COMUNICADO N.º 1/2020, DE 15 DE JANEIRO | PRIORIDADES IMEDIATAS DA NOVA EQUIPA DIRIGENTE.

Comunicado N.º 1/2020

Caras e caros colegas,

A nova equipa da Direção Nacional do STI tomou posse no passado dia 7 de janeiro. Da esquerda para a direita, Gilberto Rochinha, José Sereno, Maria Lopes, José Moreno, Gonçalo Rodrigues, Ana Gamboa, Luis Ferraz, Rui Barbosa, Vitor Consciência, Vanda Bento, António Tanissa e Ricardo Marques.

“Queremos que esta Direção Nacional seja merecedora da vossa confiança. Esperamos contar convosco, com o vosso apoio, com a vossa crítica, sobretudo com a vossa participação. Estamos juntos neste caminho de luta pela nossa dignificação profissional e por melhores condições de trabalho. Este é um caminho que não é fácil nem curto. E é um caminho que não podemos percorrer de forma isolada e individualista. A nossa força enquanto trabalhadores é a força da solidariedade e do apoio mútuo, é a força da nossa união. E para um STI mais forte e mais unido contamos convosco. Podem contar connosco, pois é por vós e para vós que estamos aqui.” (excerto do discurso da presidente Ana Gamboa, dirigindo-se aos sócios, na cerimónia de tomada de posse – para ver o discurso completo clique AQUI)

A comunicação com os associados será uma prioridade, tal como assumido no período eleitoral que se concluiu com a eleição desta equipa dirigente. Sem revoluções, pretendemos reformar o modo de funcionamento do nosso sindicato, tornando-o mais próximo dos sócios – no ativo e aposentados – e mais virado para os assuntos de cariz sindical. Bem como colocar o foco no serviço prestado ao nível da sede nacional, tornando-o reconhecido pelo mérito e capacidade de dar resposta às muitas solicitações que diariamente lhe chegam. (…)
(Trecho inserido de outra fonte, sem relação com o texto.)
-- pv_equiv track=rewrite | github.com/josephsenior/Grinta-Agent | backend/execution/file_operations.py | _extract_truncation_lines
-- ===== SOURCE A (Python) =====
-- def _extract_truncation_lines(
--     lines: list[str], head_budget: int, tail_budget: int
-- ) -> tuple[list[str], list[str]]:
--     """Extract head and tail lines within fixed budgets."""
--     head_lines: list[str] = []
--     head_chars = 0
--     for line in lines:
--         if head_chars + len(line) > head_budget:
--             break
--         head_lines.append(line)
--         head_chars += len(line)
--
--     tail_lines: list[str] = []
--     tail_chars = 0
--     for line in reversed(lines):
--         if tail_chars + len(line) > tail_budget:
--             break
--         tail_lines.insert(0, line)
--         tail_chars += len(line)
--
--     return head_lines, tail_lines
-- ===== SOURCE B (Python) =====
-- def _bisect_le(xs, x):
--     """Largest count of leading elements of the sorted list xs that are <= x."""
--     lo, hi = 0, len(xs)
--     while lo < hi:
--         mid = (lo + hi) // 2
--         if xs[mid] <= x:
--             lo = mid + 1
--         else:
--             hi = mid
--     return lo
--
--
-- def _extract_truncation_lines(
--     lines: list[str], head_budget: int, tail_budget: int
-- ) -> tuple[list[str], list[str]]:
--     """Extract head and tail lines within fixed budgets."""
--     lens = [len(line) for line in lines]
--     pre = []
--     s = 0
--     for L in lens:
--         s += L
--         pre.append(s)
--     suf = []
--     s = 0
--     for L in reversed(lens):
--         s += L
--         suf.append(s)
--     h = _bisect_le(pre, head_budget)
--     t = _bisect_le(suf, tail_budget)
--     return lines[:h], lines[len(lines) - t:]
-- ===== Notes on version B (the rewrite author's own statement) =====
-- stated objective: faster
-- what changed: Replaced the two per-line budget loops (tail built by quadratic insert(0,...)) by cumulative-sum tables plus a binary search for the cutoff counts, returning slices lines[:h] and lines[len(lines)-t:].
import Mathlib
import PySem

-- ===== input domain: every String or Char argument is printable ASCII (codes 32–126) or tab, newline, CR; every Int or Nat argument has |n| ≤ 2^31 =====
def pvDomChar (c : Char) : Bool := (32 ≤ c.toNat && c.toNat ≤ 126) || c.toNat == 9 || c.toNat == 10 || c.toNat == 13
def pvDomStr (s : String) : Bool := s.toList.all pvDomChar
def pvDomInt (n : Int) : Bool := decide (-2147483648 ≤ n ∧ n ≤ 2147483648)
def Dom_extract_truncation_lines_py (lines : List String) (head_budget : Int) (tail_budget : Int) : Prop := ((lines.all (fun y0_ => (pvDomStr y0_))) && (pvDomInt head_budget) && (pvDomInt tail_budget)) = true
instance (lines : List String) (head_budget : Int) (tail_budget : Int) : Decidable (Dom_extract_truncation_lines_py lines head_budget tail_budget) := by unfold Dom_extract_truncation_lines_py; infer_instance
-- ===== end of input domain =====

-- B replaces the per-line budget loops by cumulative-sum tables plus a binary search
-- for the cutoff counts (alternative decomposition; tail comes out as a single drop).

-- ===== PORT A =====
-- 'for line in lines: if head_chars+len(line)>head_budget: break; append; add'
def pvHeadLoop (head_budget : Int) : List String → List String → Int → List String
  | [], head_lines, _ => head_lines
  | line :: rest, head_lines, head_chars =>
    if head_chars + PySem.Str.len line > head_budget then head_lines
    else pvHeadLoop head_budget rest (head_lines ++ [line]) (head_chars + PySem.Str.len line)

-- 'for line in reversed(lines): if tail_chars+len(line)>tail_budget: break; insert(0,line); add'
def pvTailLoop (tail_budget : Int) : List String → List String → Int → List String
  | [], tail_lines, _ => tail_lines
  | line :: rest, tail_lines, tail_chars =>
    if tail_chars + PySem.Str.len line > tail_budget then tail_lines
    else pvTailLoop tail_budget rest (line :: tail_lines) (tail_chars + PySem.Str.len line)

def extract_truncation_lines_py (lines : List String) (head_budget : Int) (tail_budget : Int) : List String × List String :=
  (pvHeadLoop head_budget lines [] 0, pvTailLoop tail_budget lines.reverse [] 0)

-- ===== PORT B =====
-- Source B's _bisect_le: while lo < hi: mid=(lo+hi)//2; …  (lo, hi, mid are nonnegative, so Nat
-- arithmetic and Nat division coincide with Python's here)
def pvBisectLE (xs : List Int) (x : Int) (lo hi : Nat) : Nat :=
  if h : lo < hi then
    let mid := (lo + hi) / 2
    if xs.getD mid 0 ≤ x then pvBisectLE xs x (mid + 1) hi
    else pvBisectLE xs x lo mid
  else lo
termination_by hi - lo
decreasing_by all_goals omega

-- Source B's cumulative-sum loop: s += L; out.append(s)
def pvCumSums (lens : List Int) : List Int :=
  (lens.foldl (fun (acc : List Int × Int) L => (acc.1 ++ [acc.2 + L], acc.2 + L)) ([], 0)).1

-- lines[:h] and lines[len(lines)-t:] with h, t nonnegative and t ≤ len(lines): exact as take/drop
def extract_truncation_lines_py_alt (lines : List String) (head_budget : Int) (tail_budget : Int) : List String × List String :=
  let lens := lines.map PySem.Str.len
  let pre := pvCumSums lens
  let suf := pvCumSums lens.reverse
  let h := pvBisectLE pre head_budget 0 pre.length
  let t := pvBisectLE suf tail_budget 0 suf.length
  (lines.take h, lines.drop (lines.length - t))

-- ===== PRECONDITION & SPEC =====
def Spec_extract_truncation_lines_py (lines : List String) (head_budget : Int) (tail_budget : Int) (out : List String × List String) : Prop := out = extract_truncation_lines_py_alt lines head_budget tail_budget
instance (lines : List String) (head_budget : Int) (tail_budget : Int) (out : List String × List String) : Decidable (Spec_extract_truncation_lines_py lines head_budget tail_budget out) := by unfold Spec_extract_truncation_lines_py; infer_instance

-- ===== CLAIM (what is proved, stated in full; the proofs are below) =====
def Claim_equal_extract_truncation_lines_py : Prop := ∀ (lines : List String) (head_budget : Int) (tail_budget : Int), Dom_extract_truncation_lines_py lines head_budget tail_budget → Spec_extract_truncation_lines_py lines head_budget tail_budget (extract_truncation_lines_py lines head_budget tail_budget)

-- ===== LEMMAS AND PROOFS =====

/-- Clean form of the cumulative sums of `lens` starting from running total `s`. -/
def pvCums : List Int → Int → List Int
  | [], _ => []
  | L :: rest, s => (s + L) :: pvCums rest (s + L)

/-- Clean form of A's head selection: longest prefix whose running char count stays ≤ b. -/
def pvHeadSel (b : Int) : List String → Int → List String
  | [], _ => []
  | line :: rest, c =>
    if c + PySem.Str.len line > b then []
    else line :: pvHeadSel b rest (c + PySem.Str.len line)

theorem pvCumSums_foldl (lens : List Int) : ∀ (acc : List Int) (s : Int),
    (lens.foldl (fun (acc : List Int × Int) L => (acc.1 ++ [acc.2 + L], acc.2 + L)) (acc, s)).1
      = acc ++ pvCums lens s := by
  induction lens with
  | nil => intro acc s; simp [pvCums]
  | cons L rest ih => intro acc s; simp [List.foldl, pvCums, ih]

theorem pvCumSums_eq (lens : List Int) : pvCumSums lens = pvCums lens 0 := by
  simpa using pvCumSums_foldl lens [] 0

theorem pvCums_mono (lens : List Int) (s : Int) (h0 : ∀ L ∈ lens, 0 ≤ L) :
    ∀ y ∈ pvCums lens s, s ≤ y := by
  induction lens generalizing s with
  | nil => simp [pvCums]
  | cons L rest ih =>
    intro y hy
    simp only [pvCums, List.mem_cons] at hy
    have hL : 0 ≤ L := h0 L (by simp)
    rcases hy with rfl | hy
    · omega
    · have := ih (s + L) (fun L' hL' => h0 L' (by simp [hL'])) y hy
      omega

theorem pvCums_sorted (lens : List Int) (s : Int) (h0 : ∀ L ∈ lens, 0 ≤ L) :
    List.Pairwise (· ≤ ·) (pvCums lens s) := by
  induction lens generalizing s with
  | nil => simp [pvCums]
  | cons L rest ih =>
    simp only [pvCums, List.pairwise_cons]
    refine ⟨fun y hy => pvCums_mono rest (s + L) (fun L' hL' => h0 L' (by simp [hL'])) y hy,
      ih (s + L) (fun L' hL' => h0 L' (by simp [hL']))⟩

theorem pvLen_nonneg (s : String) : 0 ≤ PySem.Str.len s := by
  simp [PySem.Str.len_eq]

/-- A's head loop with accumulator = accumulator ++ clean selection. -/
theorem pvHeadLoop_eq (b : Int) (ls : List String) : ∀ (acc : List String) (c : Int),
    pvHeadLoop b ls acc c = acc ++ pvHeadSel b ls c := by
  induction ls with
  | nil => intro acc c; simp [pvHeadLoop, pvHeadSel]
  | cons line rest ih =>
    intro acc c
    simp only [pvHeadLoop, pvHeadSel]
    split
    · simp
    · simp [ih]

/-- A's tail loop prepends, so it produces the reverse of the clean selection. -/
theorem pvTailLoop_eq (b : Int) (ls : List String) : ∀ (acc : List String) (c : Int),
    pvTailLoop b ls acc c = (pvHeadSel b ls c).reverse ++ acc := by
  induction ls with
  | nil => intro acc c; simp [pvTailLoop, pvHeadSel]
  | cons line rest ih =>
    intro acc c
    simp only [pvTailLoop, pvHeadSel]
    split
    · simp
    · simp [ih]

/-- The clean selection takes exactly as many lines as cumulative sums fit in the budget. -/
theorem pvHeadSel_eq_take (b : Int) (ls : List String) : ∀ (c : Int),
    pvHeadSel b ls c = ls.take ((pvCums (ls.map PySem.Str.len) c).countP (fun s => decide (s ≤ b))) := by
  induction ls with
  | nil => intro c; simp [pvHeadSel, pvCums]
  | cons line rest ih =>
    intro c
    simp only [pvHeadSel, List.map_cons, pvCums]
    split
    · rename_i hgt
      have hz : (pvCums (rest.map PySem.Str.len) (c + PySem.Str.len line)).countP
          (fun s => decide (s ≤ b)) = 0 := by
        rw [List.countP_eq_zero]
        intro y hy
        have := pvCums_mono (rest.map PySem.Str.len) (c + PySem.Str.len line)
          (by intro L hL; simp only [List.mem_map] at hL; obtain ⟨s, _, rfl⟩ := hL; exact pvLen_nonneg s) y hy
        simp only [decide_eq_true_eq]
        omega
      rw [List.countP_cons, hz]
      simp only [decide_eq_true_eq]
      rw [if_neg (by omega)]
      simp
    · rename_i hle
      rw [List.countP_cons]
      simp only [decide_eq_true_eq]
      rw [if_pos (by omega)]
      simp [ih]

/-- Binary-search invariant: the result r keeps all indices < r within budget and all ≥ r over. -/
theorem pvBisectLE_spec (xs : List Int) (x : Int)
    (hsort : ∀ i j, i ≤ j → j < xs.length → xs.getD i 0 ≤ xs.getD j 0) :
    ∀ k lo hi, hi - lo = k → lo ≤ hi → hi ≤ xs.length →
    (∀ i, i < lo → xs.getD i 0 ≤ x) → (∀ i, hi ≤ i → i < xs.length → x < xs.getD i 0) →
    pvBisectLE xs x lo hi ≤ xs.length ∧
    (∀ i, i < pvBisectLE xs x lo hi → xs.getD i 0 ≤ x) ∧
    (∀ i, pvBisectLE xs x lo hi ≤ i → i < xs.length → x < xs.getD i 0) := by
  intro k
  induction k using Nat.strong_induction_on with
  | _ k ih =>
    intro lo hi hk hlh hlen hlow hhigh
    rw [pvBisectLE]
    by_cases h : lo < hi
    · rw [dif_pos h]
      simp only
      set mid := (lo + hi) / 2 with hmid
      have hmlo : lo ≤ mid := by omega
      have hmhi : mid < hi := by omega
      by_cases hc : xs.getD mid 0 ≤ x
      · rw [if_pos hc]
        exact ih (hi - (mid + 1)) (by omega) (mid + 1) hi (by omega) (by omega) hlen
          (fun i hi' => by
            by_cases hil : i < lo
            · exact hlow i hil
            · exact le_trans (hsort i mid (by omega) (by omega)) hc)
          hhigh
      · rw [if_neg hc]
        exact ih (mid - lo) (by omega) lo mid (by omega) (by omega) (by omega) hlow
          (fun i hi' hil => lt_of_lt_of_le (by omega) (hsort mid i hi' (by omega)))
    · rw [dif_neg h]
      have : lo = hi := by omega
      subst this
      exact ⟨by omega, hlow, hhigh⟩

/-- A count determined by a cut index. -/
theorem pvCountP_of_cut (x : Int) : ∀ (xs : List Int) (r : Nat), r ≤ xs.length →
    (∀ i, i < r → xs.getD i 0 ≤ x) → (∀ i, r ≤ i → i < xs.length → x < xs.getD i 0) →
    xs.countP (fun s => decide (s ≤ x)) = r := by
  intro xs
  induction xs with
  | nil => intro r hr _ _; simp at hr ⊢; omega
  | cons a rest ih =>
    intro r hr hlow hhigh
    rw [List.countP_cons]
    match r with
    | 0 =>
      have ha : x < a := by simpa using hhigh 0 (by omega) (by simp)
      simp only [decide_eq_true_eq]
      rw [if_neg (by omega)]
      rw [ih 0 (by omega) (by omega)
        (fun i _ hi' => by simpa using hhigh (i + 1) (by omega) (by simpa using hi'))]
    | r' + 1 =>
      have ha : a ≤ x := by simpa using hlow 0 (by omega)
      simp only [decide_eq_true_eq]
      rw [if_pos ha]
      rw [ih r' (by simpa using hr)
        (fun i hi' => by simpa using hlow (i + 1) (by omega))
        (fun i hi' hl => by simpa using hhigh (i + 1) (by omega) (by simpa using hl))]

/-- Pairwise sortedness in getD-index form. -/
theorem pvSorted_getD (xs : List Int) (hs : List.Pairwise (· ≤ ·) xs) :
    ∀ i j, i ≤ j → j < xs.length → xs.getD i 0 ≤ xs.getD j 0 := by
  intro i j hij hj
  rcases Nat.eq_or_lt_of_le hij with rfl | hlt
  · exact le_refl _
  · rw [List.getD_eq_getElem _ _ (by omega), List.getD_eq_getElem _ _ hj]
    exact List.pairwise_iff_getElem.mp hs i j (by omega) hj hlt

/-- The binary search over cumulative sums of string lengths computes the countP cut. -/
theorem pvBisect_eq_countP (ls : List String) (b : Int) :
    pvBisectLE (pvCumSums (ls.map PySem.Str.len)) b 0 (pvCumSums (ls.map PySem.Str.len)).length
      = (pvCums (ls.map PySem.Str.len) 0).countP (fun s => decide (s ≤ b)) := by
  rw [pvCumSums_eq]
  have h0 : ∀ L ∈ ls.map PySem.Str.len, (0:Int) ≤ L := by
    intro L hL; simp only [List.mem_map] at hL; obtain ⟨s, _, rfl⟩ := hL; exact pvLen_nonneg s
  have hsort := pvSorted_getD _ (pvCums_sorted (ls.map PySem.Str.len) 0 h0)
  obtain ⟨hle, hlow, hhigh⟩ := pvBisectLE_spec (pvCums (ls.map PySem.Str.len) 0) b hsort
    ((pvCums (ls.map PySem.Str.len) 0).length) 0 ((pvCums (ls.map PySem.Str.len) 0).length)
    (by omega) (by omega) (le_refl _) (by omega) (by omega)
  exact (pvCountP_of_cut b _ _ hle hlow hhigh).symm

-- ===== VERDICT (by name: the statement is the Claim_ definition above) =====
theorem extract_truncation_lines_py_spec : Claim_equal_extract_truncation_lines_py := by
  intro lines head_budget tail_budget _
  unfold Spec_extract_truncation_lines_py extract_truncation_lines_py extract_truncation_lines_py_alt
  simp only [Prod.mk.injEq]
  refine ⟨?_, ?_⟩
  · -- head side
    rw [pvHeadLoop_eq, pvHeadSel_eq_take]
    simp [pvBisect_eq_countP]
  · -- tail side
    rw [pvTailLoop_eq, pvHeadSel_eq_take]
    simp only [← List.map_reverse]
    rw [pvBisect_eq_countP lines.reverse tail_budget]
    rw [List.take_reverse]
    simp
Ao nível da política sindical existem prioridades imediatas, sendo de entre as mais importantes as seguintes:

● A entrada em vigor do novo diploma de carreiras e a sua operacionalização e regulamentação;

● A rápida abertura do concurso para as carreiras subsistentes (TATAjunto, VAA, SA, etc.), seja ainda no âmbito dos anteriores diplomas em vigor, seja nos termos do concurso previsto no artigo 38º do Decreto-Lei n.º 132/2019;

● A revisão das carreiras na Autoridade Tributária e Assuntos Fiscais da RAM (AT-RAM);

● Resolução dos problemas existentes com as carreiras gerais (Técnicos Superiores, Assistentes Técnicos), nomeadamente dando oportunidade aos colegas que já estão na AT a desempenhar funções técnicas de acederem às carreiras especiais e, a partir daí, fechar definitivamente a porta na carreira especial a entradas fora do âmbito do Decreto-Lei n.º 132/2019;

● A avaliação permanente e a necessidade de que esta continue a ser um fator de motivação e excelência dos Trabalhadores e da própria AT;

● A criação da Academia da AT e a homogeneização de critérios nos processos de avaliação;

● Os suplementos e a sua adaptação às necessidades atuais da organização;

● A necessária e urgente revisão, ou mesmo a total remodelação, do famigerado SIADAP e a sua relação com a avaliação permanente;

● A reorganização orgânica da AT, com o reconhecimento das funções de chefia na Inspeção Tributária e integração dos dirigentes no novo Decreto-Lei n.º 132/2019;

● A urgente abertura de um concurso externo de dimensão suficiente para colmatar as enormes carências de pessoal, que se vivem um pouco por todo o país, e o extremo envelhecimento dos recursos humanos da AT;

● A efetiva implementação das normas nacionais de segurança e saúde no trabalho (SST) na AT.